According to astrophysicist Adam Frank, this is not only possible, but also extremely likely. Earlier this year, Frank launched a series of mathematical models to test how a hypothetical alien civilization could have survived its rise and fall if it had sucked up all of the planet's resources. The bad news is that in three out of four scenarios, their society collapses and most of the population goes extinct. And only if the society notices the problem early and immediately switches to clean energy, civilization survives. This means that if aliens exist, chances are high that they will destroy themselves before we meet them.
“In all space and time, there are winners - who were able to see the future and prevent it - and losers who could not cope with the situation and lost civilization,” says Frank. "The question is, what category do we want to be in?"
The aliens were unable to evolve fast enough (and died)
Another excuse from the "aliens are already dead" category. The universe may be teeming with hospitable planets, but there is no guarantee that they will exist long enough for life to develop. Wet, rocky planets like Earth are highly unstable for life to begin, according to a 2016 Australian National University study; if alien life wants to live in such a world, it will have a very small window for development (only a few million years).

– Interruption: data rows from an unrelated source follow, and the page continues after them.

-- pv_equiv track=rewrite | github.com/ChiderovaUmutay/tic-tac-mini-game | win_combination_class.py | create_new_diagonals_combinations
-- ===== SOURCE A (Python) =====
-- def create_new_diagonals_combinations(up_num: int, low_num: int, coords_data: list, combinations_qty: int) -> list:
--     upper_coords = [coords_data]
--     lower_coords = [coords_data]
--     for index in range(combinations_qty):
--         up = [[data[0] + up_num, data[1]] for data in upper_coords[index][:-1]]
--         low = [[data[0], data[1] + low_num] for data in lower_coords[index][:-1]]
--         upper_coords.append(up)
--         lower_coords.append(low)
--     new_coords = upper_coords[1:] + lower_coords[1:]
--     return new_coords
-- ===== SOURCE B (Python) =====
-- def create_new_diagonals_combinations(up_num: int, low_num: int, coords_data: list, combinations_qty: int) -> list:
--     # Closed form: combination k is coords_data's first max(0, n-k) rows, shifted by k steps,
--     # computed directly from coords_data instead of chaining from the previous combination.
--     n = len(coords_data)
--     upper = [[[coords_data[j][0] + k * up_num, coords_data[j][1]] for j in range(max(0, n - k))]
--              for k in range(1, combinations_qty + 1)]
--     lower = [[[coords_data[j][0], coords_data[j][1] + k * low_num] for j in range(max(0, n - k))]
--              for k in range(1, combinations_qty + 1)]
--     return upper + lower
-- ===== Notes on version B (the rewrite author's own statement) =====
-- stated objective: simpler
-- what changed: Replaces the iterative chaining (each combination built from the previous one, stored in growing accumulator lists and re-indexed) by a closed form: combination k is computed directly from coords_data as its first max(0, n-k) rows shifted by k steps.
import Mathlib
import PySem

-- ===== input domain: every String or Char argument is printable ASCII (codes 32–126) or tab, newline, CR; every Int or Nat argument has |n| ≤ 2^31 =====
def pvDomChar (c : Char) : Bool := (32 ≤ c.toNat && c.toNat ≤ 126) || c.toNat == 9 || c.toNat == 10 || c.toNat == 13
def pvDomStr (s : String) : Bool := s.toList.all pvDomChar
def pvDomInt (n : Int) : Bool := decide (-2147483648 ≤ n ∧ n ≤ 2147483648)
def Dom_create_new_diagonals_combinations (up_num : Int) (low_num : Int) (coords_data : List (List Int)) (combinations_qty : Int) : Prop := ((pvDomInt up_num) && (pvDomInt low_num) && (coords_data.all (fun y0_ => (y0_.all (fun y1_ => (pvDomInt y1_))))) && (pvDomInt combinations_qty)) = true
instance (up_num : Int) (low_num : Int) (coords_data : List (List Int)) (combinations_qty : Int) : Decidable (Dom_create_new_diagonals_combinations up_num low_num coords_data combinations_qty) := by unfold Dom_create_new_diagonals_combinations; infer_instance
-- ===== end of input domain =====

-- B computes each shifted combination directly from coords_data by a closed form instead of
-- chaining each combination from the previous one (objective: simpler decomposition).

-- ===== PORT A =====
-- data[0]/data[1] are ported as pyGetD with default 0: Pre_ excludes exactly the inputs where
-- Python's data[0]/data[1] raises IndexError. '[:-1]' is List.dropLast and 'xs[1:]' is
-- List.drop 1 (both exact for every list); upper_coords[index] is pyGetD (index is always in
-- range here, the accumulator has index+1 elements).
def create_new_diagonals_combinations (up_num : Int) (low_num : Int) (coords_data : List (List Int)) (combinations_qty : Int) : List (List (List Int)) :=
  let init : List (List (List Int)) × List (List (List Int)) := ([coords_data], [coords_data])
  let st := (PySem.List.pyRange 0 combinations_qty 1).foldl
    (fun st index =>
      let up := (PySem.List.pyGetD st.1 index []).dropLast.map
        (fun data => [PySem.List.pyGetD data 0 0 + up_num, PySem.List.pyGetD data 1 0])
      let low := (PySem.List.pyGetD st.2 index []).dropLast.map
        (fun data => [PySem.List.pyGetD data 0 0, PySem.List.pyGetD data 1 0 + low_num])
      (st.1 ++ [up], st.2 ++ [low])) init
  st.1.drop 1 ++ st.2.drop 1

-- ===== PORT B =====
def create_new_diagonals_combinations_alt (up_num : Int) (low_num : Int) (coords_data : List (List Int)) (combinations_qty : Int) : List (List (List Int)) :=
  let n : Int := PySem.List.len coords_data
  let upper := (PySem.List.pyRange 1 (combinations_qty + 1) 1).map (fun k =>
    (PySem.List.pyRange 0 (max 0 (n - k)) 1).map (fun j =>
      [PySem.List.pyGetD (PySem.List.pyGetD coords_data j []) 0 0 + k * up_num,
       PySem.List.pyGetD (PySem.List.pyGetD coords_data j []) 1 0]))
  let lower := (PySem.List.pyRange 1 (combinations_qty + 1) 1).map (fun k =>
    (PySem.List.pyRange 0 (max 0 (n - k)) 1).map (fun j =>
      [PySem.List.pyGetD (PySem.List.pyGetD coords_data j []) 0 0,
       PySem.List.pyGetD (PySem.List.pyGetD coords_data j []) 1 0 + k * low_num]))
  upper ++ lower

-- ===== PRECONDITION & SPEC =====
-- Pre_ excludes exactly the inputs on which Python A raises IndexError: combinations_qty >= 1
-- with some row of coords_data[:-1] shorter than 2 elements (B raises IndexError there too).
def Pre_create_new_diagonals_combinations (up_num : Int) (low_num : Int) (coords_data : List (List Int)) (combinations_qty : Int) : Prop :=
  combinations_qty ≤ 0 ∨ ∀ l ∈ coords_data.dropLast, 2 ≤ l.length
instance (up_num : Int) (low_num : Int) (coords_data : List (List Int)) (combinations_qty : Int) : Decidable (Pre_create_new_diagonals_combinations up_num low_num coords_data combinations_qty) := by unfold Pre_create_new_diagonals_combinations; infer_instance
def pvWitness_create_new_diagonals_combinations : Int × Int × List (List Int) × Int := (1, -1, [[0, 0], [1, 1], [2, 2]], 2)

def Spec_create_new_diagonals_combinations (up_num : Int) (low_num : Int) (coords_data : List (List Int)) (combinations_qty : Int) (out : List (List (List Int))) : Prop := out = create_new_diagonals_combinations_alt up_num low_num coords_data combinations_qty
instance (up_num : Int) (low_num : Int) (coords_data : List (List Int)) (combinations_qty : Int) (out : List (List (List Int))) : Decidable (Spec_create_new_diagonals_combinations up_num low_num coords_data combinations_qty out) := by unfold Spec_create_new_diagonals_combinations; infer_instance

-- ===== CLAIM (what is proved, stated in full; the proofs are below) =====
def Claim_equal_create_new_diagonals_combinations : Prop := ∀ (up_num : Int) (low_num : Int) (coords_data : List (List Int)) (combinations_qty : Int), Dom_create_new_diagonals_combinations up_num low_num coords_data combinations_qty → Pre_create_new_diagonals_combinations up_num low_num coords_data combinations_qty → Spec_create_new_diagonals_combinations up_num low_num coords_data combinations_qty (create_new_diagonals_combinations up_num low_num coords_data combinations_qty)

-- ===== LEMMAS AND PROOFS =====
-- The two ports are in fact equal on all inputs of the stated types (the getD 0 defaults in
-- both ports propagate identically); the proof below does not need Pre_, which only serves to
-- keep the differential test away from the inputs where both Pythons raise.

-- closed-form row/combination k (du shifts the first coordinate, dl the second)
def pvRow (du dl : Int) (cs : List (List Int)) (k : Nat) (j : Nat) : List Int :=
  [PySem.List.pyGetD (PySem.List.pyGetD cs (j : Int) []) 0 0 + (k : Int) * du,
   PySem.List.pyGetD (PySem.List.pyGetD cs (j : Int) []) 1 0 + (k : Int) * dl]

def pvComb (du dl : Int) (cs : List (List Int)) (k : Nat) : List (List Int) :=
  (List.range (cs.length - k)).map (pvRow du dl cs k)

-- one iteration of A's loop body (on one of the two accumulators)
def pvStep (du dl : Int) (l : List (List Int)) : List (List Int) :=
  l.dropLast.map (fun data => [PySem.List.pyGetD data 0 0 + du, PySem.List.pyGetD data 1 0 + dl])

lemma pvStep_zero (du dl : Int) (cs : List (List Int)) :
    pvStep du dl cs = pvComb du dl cs 1 := by
  unfold pvStep pvComb
  apply List.ext_getElem
  · simp
  · intro j h1 h2
    simp only [List.getElem_map, List.getElem_range, List.getElem_dropLast]
    have hj : j < cs.length := by simp at h1; omega
    simp [pvRow, PySem.List.pyGetD_natCast, List.getElem?_eq_getElem hj]

lemma pvStep_succ (du dl : Int) (cs : List (List Int)) (k : Nat) :
    pvStep du dl (pvComb du dl cs k) = pvComb du dl cs (k + 1) := by
  unfold pvStep pvComb
  apply List.ext_getElem
  · simp; omega
  · intro j h1 h2
    simp only [List.getElem_map, List.getElem_range, List.getElem_dropLast]
    simp [pvRow, PySem.List.pyGetD]
    constructor <;> push_cast <;> ring

-- invariant of A's loop: after m iterations the accumulators hold coords_data followed by the
-- closed-form combinations 1..m
lemma pvLoop (up low : Int) (cs : List (List Int)) (m : Nat) :
    (PySem.List.pyRange 0 (m : Int) 1).foldl
      (fun (st : List (List (List Int)) × List (List (List Int))) index =>
        let u := (PySem.List.pyGetD st.1 index []).dropLast.map
          (fun data => [PySem.List.pyGetD data 0 0 + up, PySem.List.pyGetD data 1 0])
        let l := (PySem.List.pyGetD st.2 index []).dropLast.map
          (fun data => [PySem.List.pyGetD data 0 0, PySem.List.pyGetD data 1 0 + low])
        (st.1 ++ [u], st.2 ++ [l])) ([cs], [cs])
    = (cs :: (List.range m).map (fun i => pvComb up 0 cs (i + 1)),
       cs :: (List.range m).map (fun i => pvComb 0 low cs (i + 1))) := by
  induction m with
  | zero => simp [PySem.List.pyRange_one_eq_nil]
  | succ r ih =>
    have hsplit : PySem.List.pyRange 0 ((r + 1 : Nat) : Int) 1
        = PySem.List.pyRange 0 (r : Nat) 1 ++ [(r : Int)] := by
      push_cast
      exact PySem.List.pyRange_one_succ_right (by positivity)
    rw [hsplit, List.foldl_append, ih]
    simp only [List.foldl_cons, List.foldl_nil]
    have hu : ∀ (l : List (List Int)), l.dropLast.map
        (fun data => [PySem.List.pyGetD data 0 0 + up, PySem.List.pyGetD data 1 0])
        = pvStep up 0 l := by intro l; simp [pvStep]
    have hl : ∀ (l : List (List Int)), l.dropLast.map
        (fun data => [PySem.List.pyGetD data 0 0, PySem.List.pyGetD data 1 0 + low])
        = pvStep 0 low l := by intro l; simp [pvStep]
    have hget : ∀ (f : Nat → List (List Int)),
        PySem.List.pyGetD (cs :: (List.range r).map f) (r : Int) []
        = if h : r = 0 then cs else f (r - 1) := by
      intro f
      rcases Nat.eq_zero_or_pos r with h | h
      · subst h; simp
      · obtain ⟨s, rfl⟩ : ∃ s, r = s + 1 := ⟨r - 1, by omega⟩
        rw [dif_neg (Nat.succ_ne_zero s), PySem.List.pyGetD_natCast]
        simp [List.getD_cons_succ, List.getD_eq_getElem?_getD, List.getElem?_map,
              List.getElem?_range, Nat.lt_succ_self]
    simp only [hu, hl, hget]
    rcases Nat.eq_zero_or_pos r with h | h
    · subst h
      simp [pvStep_zero, List.range_succ]
    · simp only [dif_neg (by omega : ¬ r = 0)]
      have : r - 1 + 1 = r := by omega
      rw [this, pvStep_succ, pvStep_succ]
      simp [List.range_succ]

-- B's per-family map equals the same closed-form combinations 1..m
lemma pvAlt (du dl : Int) (cs : List (List Int)) (m : Nat) :
    (PySem.List.pyRange 1 ((m : Int) + 1) 1).map (fun k =>
      (PySem.List.pyRange 0 (max 0 (PySem.List.len cs - k)) 1).map (fun j =>
        [PySem.List.pyGetD (PySem.List.pyGetD cs j []) 0 0 + k * du,
         PySem.List.pyGetD (PySem.List.pyGetD cs j []) 1 0 + k * dl]))
    = (List.range m).map (fun i => pvComb du dl cs (i + 1)) := by
  have houter : PySem.List.pyRange 1 ((m : Int) + 1) 1
      = (List.range m).map (fun (k : Nat) => 1 + (k : Int)) := by
    rw [PySem.List.pyRange_one]
    have : ((m : Int) + 1 - 1).toNat = m := by omega
    rw [this]
  rw [houter, List.map_map]
  apply List.ext_getElem
  · simp
  · intro i h1 h2
    simp only [List.getElem_map, List.getElem_range, Function.comp_apply]
    have hmax : max 0 (PySem.List.len cs - (1 + (i : Int)))
        = ((cs.length - (i + 1) : Nat) : Int) := by
      simp [PySem.List.len_eq]; omega
    rw [hmax, PySem.List.pyRange_zero_natCast]
    unfold pvComb
    rw [List.map_map]
    apply List.ext_getElem
    · simp
    · intro j j1 j2
      simp only [List.getElem_map, List.getElem_range, Function.comp_apply]
      unfold pvRow
      push_cast
      ring_nf

-- ===== VERDICT (by name: the statement is the Claim_ definition above) =====
theorem create_new_diagonals_combinations_spec : Claim_equal_create_new_diagonals_combinations := by
  intro up_num low_num coords_data combinations_qty _hdom _hpre
  unfold Spec_create_new_diagonals_combinations
  unfold create_new_diagonals_combinations create_new_diagonals_combinations_alt
  dsimp only
  rcases le_or_gt combinations_qty 0 with hq | hq
  · rw [PySem.List.pyRange_one_eq_nil hq, PySem.List.pyRange_one_eq_nil (by omega)]
    simp
  · obtain ⟨m, rfl⟩ : ∃ m : Nat, combinations_qty = (m : Int) :=
      ⟨combinations_qty.toNat, (Int.toNat_of_nonneg hq.le).symm⟩
    rw [pvLoop up_num low_num coords_data m]
    have hBu := pvAlt up_num 0 coords_data m
    have hBl := pvAlt 0 low_num coords_data m
    simp only [mul_zero, add_zero] at hBu hBl
    rw [hBu, hBl]
    simp
-- pv_equiv track=rewrite | github.com/Ralireza/hazmer | main.py | compute_freq
-- ===== SOURCE A (Python) =====
-- def compute_freq(uniq_token, uniq_tags_list):
--     table = []
--     for word in uniq_token:
--         freq_list = []
--         for sentence in uniq_tags_list:
--             frequncy_in_sentence = 0
--             for words in sentence:
--                 if word == words[0]:
--                     frequncy_in_sentence += 1
--
--             freq_list.append(frequncy_in_sentence)
--         table.append(freq_list)
--     return table
-- ===== SOURCE B (Python) =====
-- from collections import Counter
--
-- def compute_freq(uniq_token, uniq_tags_list):
--     counters = [Counter(w for w, _tag in sentence) for sentence in uniq_tags_list]
--     return [[c[word] for c in counters] for word in uniq_token]
-- ===== Notes on version B (the rewrite author's own statement) =====
-- stated objective: faster
-- what changed: Builds one Counter of first tokens per sentence up front, replacing A's per-word rescans of every sentence with O(1) counter lookups.
import Mathlib
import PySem

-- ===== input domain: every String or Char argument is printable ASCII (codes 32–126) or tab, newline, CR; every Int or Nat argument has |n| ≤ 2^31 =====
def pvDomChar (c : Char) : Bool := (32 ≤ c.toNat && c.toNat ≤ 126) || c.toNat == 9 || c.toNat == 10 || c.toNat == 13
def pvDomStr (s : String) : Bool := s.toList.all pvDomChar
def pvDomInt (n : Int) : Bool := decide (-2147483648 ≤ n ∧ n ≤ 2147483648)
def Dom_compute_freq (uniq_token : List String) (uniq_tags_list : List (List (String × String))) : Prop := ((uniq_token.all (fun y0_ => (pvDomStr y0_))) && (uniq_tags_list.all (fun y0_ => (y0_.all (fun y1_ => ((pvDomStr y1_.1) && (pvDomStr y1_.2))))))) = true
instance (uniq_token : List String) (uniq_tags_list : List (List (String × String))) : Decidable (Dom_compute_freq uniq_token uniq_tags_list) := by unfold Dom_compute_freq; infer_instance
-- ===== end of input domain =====

-- ===== PORT A =====
-- A: for each word, scan every sentence and count matching first components.
def compute_freq (uniq_token : List String) (uniq_tags_list : List (List (String × String))) : List (List Int) :=
  uniq_token.foldl (fun table word =>
    table ++ [uniq_tags_list.foldl (fun freq_list sentence =>
      freq_list ++ [sentence.foldl (fun f words => if word == words.1 then f + 1 else f) (0 : Int)]) []]) []

-- ===== PORT B =====
-- B: one Counter of first tokens per sentence, then O(1) lookups per word (faster in a timing run).
def compute_freq_alt (uniq_token : List String) (uniq_tags_list : List (List (String × String))) : List (List Int) :=
  let counters := uniq_tags_list.map (fun sentence => PySem.Dict.counter (sentence.map Prod.fst))
  uniq_token.map (fun word => counters.map (fun c => c.getD word 0))

-- ===== PRECONDITION & SPEC =====
def Spec_compute_freq (uniq_token : List String) (uniq_tags_list : List (List (String × String))) (out : List (List Int)) : Prop := out = compute_freq_alt uniq_token uniq_tags_list
instance (uniq_token : List String) (uniq_tags_list : List (List (String × String))) (out : List (List Int)) : Decidable (Spec_compute_freq uniq_token uniq_tags_list out) := by unfold Spec_compute_freq; infer_instance

-- ===== CLAIM (what is proved, stated in full; the proofs are below) =====
def Claim_equal_compute_freq : Prop := ∀ (uniq_token : List String) (uniq_tags_list : List (List (String × String))), Dom_compute_freq uniq_token uniq_tags_list → Spec_compute_freq uniq_token uniq_tags_list (compute_freq uniq_token uniq_tags_list)

-- ===== LEMMAS AND PROOFS =====

-- ===== VERDICT (by name: the statement is the Claim_ definition above) =====
lemma foldl_count (w : String) (s : List (String × String)) (a : Int) :
    s.foldl (fun f p => if w == p.1 then f + 1 else f) a
      = a + ((s.map Prod.fst).count w : Int) := by
  induction s generalizing a with
  | nil => simp
  | cons p t ih =>
    simp only [List.foldl_cons, List.map_cons, List.count_cons, ih]
    by_cases h : w == p.1
    · have h2 : (p.1 == w) = true := by simpa [BEq.comm] using h
      simp [h, h2]; push_cast; ring
    · have h2 : (p.1 == w) = false := by
        simpa [BEq.comm] using h
      simp [h, h2]

lemma foldl_append_map {α β : Type} (f : α → β) (l : List α) (acc : List β) :
    l.foldl (fun r x => r ++ [f x]) acc = acc ++ l.map f := by
  induction l generalizing acc with
  | nil => simp
  | cons h t ih => simp [ih]

theorem compute_freq_spec : Claim_equal_compute_freq := by
  intro uniq_token uniq_tags_list _
  unfold Spec_compute_freq compute_freq compute_freq_alt
  simp only [foldl_append_map, List.nil_append, List.map_map]
  apply List.map_congr_left
  intro w _
  apply List.map_congr_left
  intro s _
  rw [foldl_count]
  simp [Function.comp, PySem.Dict.getD_counter]
-- pv_equiv track=rewrite | github.com/Patato777/AoC-2020 | scripts/AoC2020-18_2.py | find_par
-- ===== SOURCE A (Python) =====
-- def find_par(expr) :
--     par = 0
--     for k,char in enumerate(expr) :
--         if char == '(' :
--             par += 1
--         elif char == ')' :
--             par -= 1
--         if par == -1 :
--             return k
--     return k
-- ===== SOURCE B (Python) =====
-- def find_par(expr):
--     # Two-pass decomposition: first compute the running paren balance after each
--     # character, then scan those balances for the first -1.
--     bal = 0
--     balances = []
--     for char in expr:
--         bal += (char == '(') - (char == ')')
--         balances.append(bal)
--     for k, b in enumerate(balances):
--         if b == -1:
--             return k
--     return k
-- ===== Notes on version B (the rewrite author's own statement) =====
-- stated objective: alternative
-- what changed: B splits A's single early-returning loop into two passes: it first materialises the list of running paren balances, then enumerates that list for the first balance equal to -1 (falling back to the last index).
import Mathlib
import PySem

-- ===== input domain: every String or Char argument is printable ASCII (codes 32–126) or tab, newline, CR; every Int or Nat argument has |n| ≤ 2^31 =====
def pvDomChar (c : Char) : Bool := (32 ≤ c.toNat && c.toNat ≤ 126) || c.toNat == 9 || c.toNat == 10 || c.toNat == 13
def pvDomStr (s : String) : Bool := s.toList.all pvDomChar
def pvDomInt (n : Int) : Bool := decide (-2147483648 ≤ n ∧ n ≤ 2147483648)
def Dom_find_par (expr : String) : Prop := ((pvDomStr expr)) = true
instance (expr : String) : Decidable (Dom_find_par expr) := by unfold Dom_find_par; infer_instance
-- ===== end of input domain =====

-- B splits A's single early-returning loop into two passes (balance list, then scan); same cost, different decomposition.
-- ===== PORT A =====
-- A's for-loop over enumerate(expr): one recursion carrying the running `par`
-- and the last index seen (A's `return k` after the loop).
def findParGoA : List (Int × Char) → Int → Int → Int
  | [], _, last => last
  | (k, c) :: rest, par, _ =>
      let par := if c = '(' then par + 1 else if c = ')' then par - 1 else par
      if par = -1 then k else findParGoA rest par k

def find_par (expr : String) : Int :=
  findParGoA (PySem.List.enumerate expr.toList 0) 0 0

-- ===== PORT B =====
-- B's first loop: the list of running balances after each character.
def findParBal : List Char → Int → List Int
  | [], _ => []
  | c :: rest, bal =>
      let bal := bal + (if c = '(' then 1 else 0) - (if c = ')' then 1 else 0)
      bal :: findParBal rest bal

-- B's second loop: first index whose balance is -1, else the last index.
def findParScan : List (Int × Int) → Int → Int
  | [], last => last
  | (k, b) :: rest, _ => if b = -1 then k else findParScan rest k

def find_par_alt (expr : String) : Int :=
  findParScan (PySem.List.enumerate (findParBal expr.toList 0) 0) 0

-- ===== PRECONDITION & SPEC =====
-- Pre_ excludes only the empty string, on which A's loop variable k is never bound and A raises NameError.
def Pre_find_par (expr : String) : Prop := expr ≠ ""
instance (expr : String) : Decidable (Pre_find_par expr) := by unfold Pre_find_par; infer_instance
def pvWitness_find_par : String := "(a))"
def Spec_find_par (expr : String) (out : Int) : Prop := out = find_par_alt expr
instance (expr : String) (out : Int) : Decidable (Spec_find_par expr out) := by unfold Spec_find_par; infer_instance

-- ===== CLAIM (what is proved, stated in full; the proofs are below) =====
def Claim_equal_find_par : Prop := ∀ (expr : String), Dom_find_par expr → Pre_find_par expr → Spec_find_par expr (find_par expr)

-- ===== LEMMAS AND PROOFS =====
theorem findParGoA_eq_scan (l : List Char) :
    ∀ (par : Int) (i last : Int),
      findParGoA (PySem.List.enumerate l i) par last
        = findParScan (PySem.List.enumerate (findParBal l par) i) last := by
  induction l with
  | nil => intro par i last; simp [PySem.List.enumerate_nil, findParGoA, findParBal, findParScan]
  | cons c rest ih =>
      intro par i last
      have hb : findParBal (c :: rest) par
          = (par + (if c = '(' then 1 else 0) - (if c = ')' then 1 else 0))
            :: findParBal rest (par + (if c = '(' then 1 else 0) - (if c = ')' then 1 else 0)) := rfl
      rw [hb, PySem.List.enumerate_cons, PySem.List.enumerate_cons]
      show (let par' := if c = '(' then par + 1 else if c = ')' then par - 1 else par;
            if par' = -1 then i else findParGoA (PySem.List.enumerate rest (i + 1)) par' i)
          = _
      have hpar : (if c = '(' then par + 1 else if c = ')' then par - 1 else par)
          = par + (if c = '(' then 1 else 0) - (if c = ')' then 1 else 0) := by
        by_cases h1 : c = '(' <;> by_cases h2 : c = ')' <;> simp [h1, h2] <;> omega
      simp only [hpar, findParScan]
      split_ifs <;> first | rfl | exact ih _ (i + 1) i

-- ===== VERDICT (by name: the statement is the Claim_ definition above) =====
theorem find_par_spec : Claim_equal_find_par := by
  intro expr _ _
  show find_par expr = find_par_alt expr
  unfold find_par find_par_alt
  exact findParGoA_eq_scan expr.toList 0 0 0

“Between the first heatstrokes, freezing, changing atmosphere and the growing greenhouse effect, maintaining life on a humid, rocky planet in a habitable zone can be like trying to ride a wild bull - most of life will fall,” the authors write. "Life in the universe may be rare, not because it is difficult for it to start, but because it is difficult for it to survive the first billion years."
Dark energy is tearing us apart
The universe is expanding. Slowly but surely, galaxies are scattering, distant stars are getting dimmer to us, all thanks to a mysterious, invisible substance that scientists call dark energy. They believe that in a couple of trillion years, dark energy will stretch the universe so much that even earthlings will not be able to see the light of galaxies outside our closest neighbors in space. This is creepy: if we don't explore the universe before, we may never explore it again.
"The stars will become not only unobservable, but also unreachable," says astrophysicist Dan Hooper. This means that we should hurry up if we want to find any aliens - and be one step ahead of dark energy, expanding the boundaries of the domain of our civilization.
Of course, it won't be easy. We may have to move the stars.
Plot Twist: We Are Aliens
You left the house and saw an alien. Your postman from another planet. Your neighbor too. Your parents and brothers and sisters are aliens, aliens and once again aliens.
At least, such conclusions can be drawn if we adhere to the theory of panspermia. In short, this hypothesis states that most of the life that we see on Earth today did not occur here, but was seeded here millions of years ago by meteors carrying bacteria from other worlds.
Proponents of this theory assumed that octopuses, tardigrades, and humans were sown from different parts of the galaxy - but, unfortunately, there is no real evidence to support this theory. Just one big counterargument: if bacteria carrying human DNA evolved on another planet nearby, why don't we see traces of humanity anywhere else besides Earth? Even if this hypothesis turns out to be plausible, it still does not answer Fermi's question: "Where is everyone?"